• _WORK INSTRUCTIONS_
How many lines in the entries below include the word "divide"? Respond with the number only.
##### EXERCISE DATA
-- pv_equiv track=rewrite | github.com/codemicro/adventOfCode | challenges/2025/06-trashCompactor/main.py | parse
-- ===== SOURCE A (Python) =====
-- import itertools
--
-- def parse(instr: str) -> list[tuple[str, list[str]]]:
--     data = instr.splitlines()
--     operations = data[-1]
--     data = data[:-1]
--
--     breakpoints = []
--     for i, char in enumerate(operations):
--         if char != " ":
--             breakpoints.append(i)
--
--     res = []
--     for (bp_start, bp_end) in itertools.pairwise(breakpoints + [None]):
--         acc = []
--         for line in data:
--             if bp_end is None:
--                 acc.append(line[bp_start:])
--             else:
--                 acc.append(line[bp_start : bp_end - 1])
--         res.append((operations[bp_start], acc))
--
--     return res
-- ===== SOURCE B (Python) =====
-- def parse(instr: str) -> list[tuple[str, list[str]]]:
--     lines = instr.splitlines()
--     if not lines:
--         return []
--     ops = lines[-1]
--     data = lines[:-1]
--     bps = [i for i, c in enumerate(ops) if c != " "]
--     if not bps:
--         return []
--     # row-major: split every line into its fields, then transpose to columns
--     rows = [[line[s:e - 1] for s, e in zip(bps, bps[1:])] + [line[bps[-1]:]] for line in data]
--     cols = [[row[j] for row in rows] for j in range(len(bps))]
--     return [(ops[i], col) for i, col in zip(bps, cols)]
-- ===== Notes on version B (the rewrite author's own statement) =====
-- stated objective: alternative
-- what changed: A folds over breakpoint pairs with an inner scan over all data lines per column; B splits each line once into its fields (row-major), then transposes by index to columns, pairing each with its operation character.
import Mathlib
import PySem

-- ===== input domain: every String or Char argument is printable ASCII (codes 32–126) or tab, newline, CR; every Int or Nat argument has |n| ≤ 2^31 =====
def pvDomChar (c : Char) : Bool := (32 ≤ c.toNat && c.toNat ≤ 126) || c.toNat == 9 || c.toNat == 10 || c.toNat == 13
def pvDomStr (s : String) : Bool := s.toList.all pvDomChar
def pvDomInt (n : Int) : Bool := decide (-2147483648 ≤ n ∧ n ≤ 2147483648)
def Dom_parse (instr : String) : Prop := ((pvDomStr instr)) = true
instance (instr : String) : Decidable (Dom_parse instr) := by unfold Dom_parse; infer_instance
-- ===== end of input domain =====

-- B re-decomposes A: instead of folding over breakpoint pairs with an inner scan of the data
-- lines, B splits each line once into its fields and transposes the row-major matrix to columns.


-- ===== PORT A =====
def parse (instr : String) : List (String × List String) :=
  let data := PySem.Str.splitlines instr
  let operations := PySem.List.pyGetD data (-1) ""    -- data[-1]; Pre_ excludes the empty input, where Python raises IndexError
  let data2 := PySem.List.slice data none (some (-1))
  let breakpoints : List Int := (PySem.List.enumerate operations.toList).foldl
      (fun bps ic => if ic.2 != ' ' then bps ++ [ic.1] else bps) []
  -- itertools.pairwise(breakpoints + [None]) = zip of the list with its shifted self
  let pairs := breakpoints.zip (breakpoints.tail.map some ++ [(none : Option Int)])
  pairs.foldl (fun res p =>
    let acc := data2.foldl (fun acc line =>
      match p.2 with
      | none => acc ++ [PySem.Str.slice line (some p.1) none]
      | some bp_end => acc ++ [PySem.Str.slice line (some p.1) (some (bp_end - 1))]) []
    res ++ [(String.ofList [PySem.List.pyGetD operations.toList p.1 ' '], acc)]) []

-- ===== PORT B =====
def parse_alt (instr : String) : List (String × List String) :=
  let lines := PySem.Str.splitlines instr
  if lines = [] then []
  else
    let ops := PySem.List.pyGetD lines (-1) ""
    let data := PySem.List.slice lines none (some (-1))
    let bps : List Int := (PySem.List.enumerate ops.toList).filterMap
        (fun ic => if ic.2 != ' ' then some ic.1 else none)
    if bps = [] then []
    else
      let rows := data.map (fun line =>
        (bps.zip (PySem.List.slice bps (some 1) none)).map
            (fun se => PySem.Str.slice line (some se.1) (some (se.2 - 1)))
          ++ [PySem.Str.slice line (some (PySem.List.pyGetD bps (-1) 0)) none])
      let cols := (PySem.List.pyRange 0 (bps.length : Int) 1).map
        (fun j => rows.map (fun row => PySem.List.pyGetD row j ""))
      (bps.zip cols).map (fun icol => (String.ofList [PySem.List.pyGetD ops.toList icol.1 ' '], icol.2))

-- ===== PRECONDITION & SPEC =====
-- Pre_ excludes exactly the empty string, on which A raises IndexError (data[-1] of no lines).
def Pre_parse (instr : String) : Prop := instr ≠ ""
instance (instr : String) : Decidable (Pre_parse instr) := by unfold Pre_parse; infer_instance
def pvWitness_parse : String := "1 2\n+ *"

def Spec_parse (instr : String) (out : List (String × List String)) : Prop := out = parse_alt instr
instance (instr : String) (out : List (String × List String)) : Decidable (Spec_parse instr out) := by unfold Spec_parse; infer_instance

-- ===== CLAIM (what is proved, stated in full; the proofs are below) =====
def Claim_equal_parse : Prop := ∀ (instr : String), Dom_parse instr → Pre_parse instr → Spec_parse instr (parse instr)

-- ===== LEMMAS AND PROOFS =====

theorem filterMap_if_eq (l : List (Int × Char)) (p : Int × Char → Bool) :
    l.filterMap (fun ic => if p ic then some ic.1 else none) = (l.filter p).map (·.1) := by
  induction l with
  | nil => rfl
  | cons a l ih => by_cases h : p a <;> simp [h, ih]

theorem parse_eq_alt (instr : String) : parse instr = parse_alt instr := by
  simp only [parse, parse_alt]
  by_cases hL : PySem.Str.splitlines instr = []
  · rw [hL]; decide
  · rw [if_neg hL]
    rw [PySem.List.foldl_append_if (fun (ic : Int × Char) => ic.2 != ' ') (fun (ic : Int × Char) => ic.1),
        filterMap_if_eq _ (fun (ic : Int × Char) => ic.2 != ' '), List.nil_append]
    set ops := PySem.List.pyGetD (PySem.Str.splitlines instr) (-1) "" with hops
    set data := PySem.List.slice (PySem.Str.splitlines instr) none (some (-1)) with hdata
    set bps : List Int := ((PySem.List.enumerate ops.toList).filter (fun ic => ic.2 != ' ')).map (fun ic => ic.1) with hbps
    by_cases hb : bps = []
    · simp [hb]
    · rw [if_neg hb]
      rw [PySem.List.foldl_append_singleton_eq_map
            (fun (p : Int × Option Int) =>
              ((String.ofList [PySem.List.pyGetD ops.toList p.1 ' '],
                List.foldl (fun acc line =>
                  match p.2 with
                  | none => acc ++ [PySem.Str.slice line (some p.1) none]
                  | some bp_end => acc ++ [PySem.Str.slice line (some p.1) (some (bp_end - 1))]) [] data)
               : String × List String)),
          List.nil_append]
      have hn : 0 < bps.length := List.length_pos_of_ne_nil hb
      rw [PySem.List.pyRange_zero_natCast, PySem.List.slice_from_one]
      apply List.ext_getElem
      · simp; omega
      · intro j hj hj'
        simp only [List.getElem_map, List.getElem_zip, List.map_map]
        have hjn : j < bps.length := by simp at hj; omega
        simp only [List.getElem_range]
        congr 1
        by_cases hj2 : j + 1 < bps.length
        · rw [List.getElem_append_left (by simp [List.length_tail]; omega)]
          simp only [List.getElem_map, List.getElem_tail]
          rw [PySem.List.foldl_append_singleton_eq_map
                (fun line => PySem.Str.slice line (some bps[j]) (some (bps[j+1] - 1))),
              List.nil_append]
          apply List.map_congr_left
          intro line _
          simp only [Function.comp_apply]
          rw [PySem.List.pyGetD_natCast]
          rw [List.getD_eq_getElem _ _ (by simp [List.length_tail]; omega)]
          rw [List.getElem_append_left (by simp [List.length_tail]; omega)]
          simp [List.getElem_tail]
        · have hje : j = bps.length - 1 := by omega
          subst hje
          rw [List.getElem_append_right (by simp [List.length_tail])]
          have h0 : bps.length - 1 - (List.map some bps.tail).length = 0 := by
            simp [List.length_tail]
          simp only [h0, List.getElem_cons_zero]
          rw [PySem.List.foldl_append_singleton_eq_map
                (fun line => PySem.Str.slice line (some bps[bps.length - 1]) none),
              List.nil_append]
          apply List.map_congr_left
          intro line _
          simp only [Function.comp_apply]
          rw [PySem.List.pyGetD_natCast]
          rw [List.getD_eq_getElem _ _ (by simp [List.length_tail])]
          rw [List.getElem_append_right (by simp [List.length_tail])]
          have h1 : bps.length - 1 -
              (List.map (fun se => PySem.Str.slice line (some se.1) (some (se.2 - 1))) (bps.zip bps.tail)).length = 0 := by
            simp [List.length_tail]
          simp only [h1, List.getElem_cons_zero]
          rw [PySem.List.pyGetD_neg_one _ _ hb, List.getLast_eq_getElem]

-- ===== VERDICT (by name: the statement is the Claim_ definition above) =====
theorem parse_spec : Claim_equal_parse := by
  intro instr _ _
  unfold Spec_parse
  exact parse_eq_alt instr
##########
##### EXERCISE DATA
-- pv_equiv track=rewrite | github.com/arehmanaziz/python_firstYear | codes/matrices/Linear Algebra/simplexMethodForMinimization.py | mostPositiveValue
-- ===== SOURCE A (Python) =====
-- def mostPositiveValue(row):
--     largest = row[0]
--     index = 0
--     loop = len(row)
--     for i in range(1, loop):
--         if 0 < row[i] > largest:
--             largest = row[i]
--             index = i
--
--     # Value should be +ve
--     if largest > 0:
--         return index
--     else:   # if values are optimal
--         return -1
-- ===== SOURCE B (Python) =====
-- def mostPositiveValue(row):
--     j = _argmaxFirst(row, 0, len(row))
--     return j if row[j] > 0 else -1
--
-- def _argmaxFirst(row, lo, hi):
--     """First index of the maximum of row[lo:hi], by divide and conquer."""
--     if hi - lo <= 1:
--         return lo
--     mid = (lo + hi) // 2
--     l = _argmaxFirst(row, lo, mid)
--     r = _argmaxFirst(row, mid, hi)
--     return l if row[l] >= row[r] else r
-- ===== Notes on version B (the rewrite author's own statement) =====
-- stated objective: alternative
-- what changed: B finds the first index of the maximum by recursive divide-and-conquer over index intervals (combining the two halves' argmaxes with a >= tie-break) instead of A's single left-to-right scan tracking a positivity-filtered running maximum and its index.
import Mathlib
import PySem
##########
• _ANSWER FOR THIS EXERCISE_
2